First of all, this post isn’t meant to be a 400 level course on how to Lightroom, nor Lightroom 101, and it does not cover advanced editing techniques, but, it does show a workflow that works for maybe 80-90% of my aviation photos. I am assuming that you know the basics of Lightroom, or have asked Google/Reddit/YouTube/Me.

There are some advanced functions like auto renaming of images, re-numbering them, changing prefixes… I don’t use any of them. All but one of my cameras have unique prefixes, so I have no need to batch rename the images to avoid filename conflicts.

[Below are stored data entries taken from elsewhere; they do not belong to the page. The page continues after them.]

theorem bScan_mem (l : List Char) (p : Char) (r : Int) (lengths : PySem.Set Int) (k : Int)
    (hs : l.Pairwise (· ≤ ·)) (hp : ∀ x ∈ l, p ≤ x) (hr : 1 ≤ r) :
    (k ∈ bFinal (l.foldl bStep (lengths, r, some p)) ↔
      k ∈ lengths ∨ k = r + l.count p ∨ ∃ c ∈ l, c ≠ p ∧ (l.count c : Int) = k) := by
  induction l generalizing p r lengths with
  | nil =>
    simp only [List.foldl_nil, bFinal, List.count_nil, List.not_mem_nil]
    rw [if_pos (by simp; omega)]
    rw [PySem.Set.mem_add]
    constructor
    · rintro (h | h)
      · exact Or.inl h
      · exact Or.inr (Or.inl (by omega))
    · rintro (h | h | ⟨c, hc, -⟩)
      · exact Or.inl h
      · exact Or.inr (by omega)
      · exact absurd hc (by simp)
  | cons x l ih =>
    have hpl : l.Pairwise (· ≤ ·) := hs.tail
    have hxl : ∀ y ∈ l, x ≤ y := fun y hy => (List.pairwise_cons.1 hs).1 y hy
    simp only [List.foldl_cons]
    by_cases hx : x = p
    · subst hx
      have hstep : bStep (lengths, r, some x) x = (lengths, r + 1, some x) := by
        simp [bStep]
      rw [hstep, ih x (r + 1) lengths hpl (fun y hy => hp y (List.mem_cons_of_mem _ hy)) (by omega)]
      constructor
      · rintro (h | h | ⟨c, hc, hcp, hcv⟩)
        · exact Or.inl h
        · refine Or.inr (Or.inl ?_)
          rw [List.count_cons_self]
          push_cast
          omega
        · refine Or.inr (Or.inr ⟨c, List.mem_cons_of_mem _ hc, hcp, ?_⟩)
          rw [List.count_cons_of_ne (Ne.symm hcp)]
          exact hcv
      · rintro (h | h | ⟨c, hc, hcp, hcv⟩)
        · exact Or.inl h
        · refine Or.inr (Or.inl ?_)
          rw [List.count_cons_self] at h
          push_cast at h
          omega
        · rcases List.mem_cons.1 hc with rfl | hc2
          · exact absurd rfl hcp
          · refine Or.inr (Or.inr ⟨c, hc2, hcp, ?_⟩)
            rw [List.count_cons_of_ne (Ne.symm hcp)] at hcv
            exact hcv
    · have hpx : p < x := lt_of_le_of_ne (hp x (List.mem_cons_self)) (fun h => hx h.symm)
      have hpnotin : p ∉ x :: l := by
        intro hmem
        rcases List.mem_cons.1 hmem with rfl | hmem2
        · exact absurd rfl (ne_of_lt hpx)
        · exact absurd (hxl p hmem2) (not_le.2 hpx)
      have hstep : bStep (lengths, r, some p) x = (PySem.Set.add lengths r, 1, some x) := by
        simp only [bStep]
        rw [if_neg (by simp [hx]), if_pos (by simp; omega)]
      rw [hstep, ih x 1 (PySem.Set.add lengths r) hpl hxl le_rfl]
      have hcp0 : l.count p = 0 := by
        rw [List.count_eq_zero]
        intro hmem
        exact hpnotin (List.mem_cons_of_mem _ hmem)
      rw [PySem.Set.mem_add]
      constructor
      · rintro ((h | h) | h | ⟨c, hc, hcx, hcv⟩)
        · exact Or.inl h
        · refine Or.inr (Or.inl ?_)
          rw [List.count_cons_of_ne (Ne.symm (fun h' => hx h'.symm)), hcp0]
          omega
        · refine Or.inr (Or.inr ⟨x, List.mem_cons_self, hx, ?_⟩)
          rw [List.count_cons_self]
          push_cast
          omega
        · have hcpne : c ≠ p := by
            intro h'
            subst h'
            exact hpnotin (List.mem_cons_of_mem _ hc)
          refine Or.inr (Or.inr ⟨c, List.mem_cons_of_mem _ hc, hcpne, ?_⟩)
          rw [List.count_cons_of_ne (Ne.symm hcx)]
          exact hcv
      · rintro (h | h | ⟨c, hc, hcp, hcv⟩)
        · exact Or.inl (Or.inl h)
        · refine Or.inl (Or.inr ?_)
          rw [List.count_cons_of_ne (Ne.symm (fun h' => hx h'.symm)), hcp0] at h
          omega
        · rcases List.mem_cons.1 hc with rfl | hc2
          · refine Or.inr (Or.inl ?_)
            rw [List.count_cons_self] at hcv
            push_cast at hcv
            omega
          · by_cases hcx : c = x
            · subst hcx
              refine Or.inr (Or.inl ?_)
              rw [List.count_cons_self] at hcv
              push_cast at hcv
              omega
            · refine Or.inr (Or.inr ⟨c, hc2, hcx, ?_⟩)
              rw [List.count_cons_of_ne (Ne.symm hcx)] at hcv
              exact hcv

theorem bScan_mem_top (s : List Char) (hs : s.Pairwise (· ≤ ·)) (k : Int) :
    (k ∈ bFinal (s.foldl bStep (PySem.Set.empty, 0, none)) ↔ ∃ c ∈ s, (s.count c : Int) = k) := by
  cases s with
  | nil =>
    simp [bFinal, PySem.Set.empty]
  | cons x l =>
    have hpl : l.Pairwise (· ≤ ·) := hs.tail
    have hxl : ∀ y ∈ l, x ≤ y := fun y hy => (List.pairwise_cons.1 hs).1 y hy
    simp only [List.foldl_cons]
    have hstep : bStep (PySem.Set.empty, 0, none) x = (PySem.Set.empty, 1, some x) := by
      simp [bStep]
    rw [hstep, bScan_mem l x 1 PySem.Set.empty k hpl hxl le_rfl]
    constructor
    · rintro (h | h | ⟨c, hc, hcx, hcv⟩)
      · exact absurd h (by simp [PySem.Set.empty])
      · refine ⟨x, List.mem_cons_self, ?_⟩
        rw [List.count_cons_self]
        push_cast
        omega
      · refine ⟨c, List.mem_cons_of_mem _ hc, ?_⟩
        rw [List.count_cons_of_ne (Ne.symm hcx)]
        exact hcv
    · rintro ⟨c, hc, hcv⟩
      rcases List.mem_cons.1 hc with rfl | hc2
      · refine Or.inr (Or.inl ?_)
        rw [List.count_cons_self] at hcv
        push_cast at hcv
        omega
      · by_cases hcx : c = x
        · subst hcx
          refine Or.inr (Or.inl ?_)
          rw [List.count_cons_self] at hcv
          push_cast at hcv
          omega
        · refine Or.inr (Or.inr ⟨c, hc2, hcx, ?_⟩)
          rw [List.count_cons_of_ne (Ne.symm hcx)] at hcv
          exact hcv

Basic thing I’d like people to know: If you use Lightroom to edit the RAW files, then Lightroom also needs to be used to move RAW files to an external drive, another folder, etc. or it will freak out and lose changes. I learned that lesson a while back, and even though I plan on writing about my full workflow later on (covering topics such as where I store photos, catalog techniques, more detailed edits to reduce noise, jaggies, etc), I do want to share this basic bit of knowledge with those who haven’t read fully about how Lightroom handles files.

What I’m using

  • Lightroom CC 2017
  • Photoshop CC2017
  • Macbook Pro, 2010 and 2012, running either El Capitan or Sierra, Core i7, 4GB RAM


Remember what I said about using Lightroom to move files? well, I don’t use that from the beginning. Even though Lightroom can import from the memory card, rename files, and do more magic, I’ve always manually imported to the computer, thus I handle that part myself.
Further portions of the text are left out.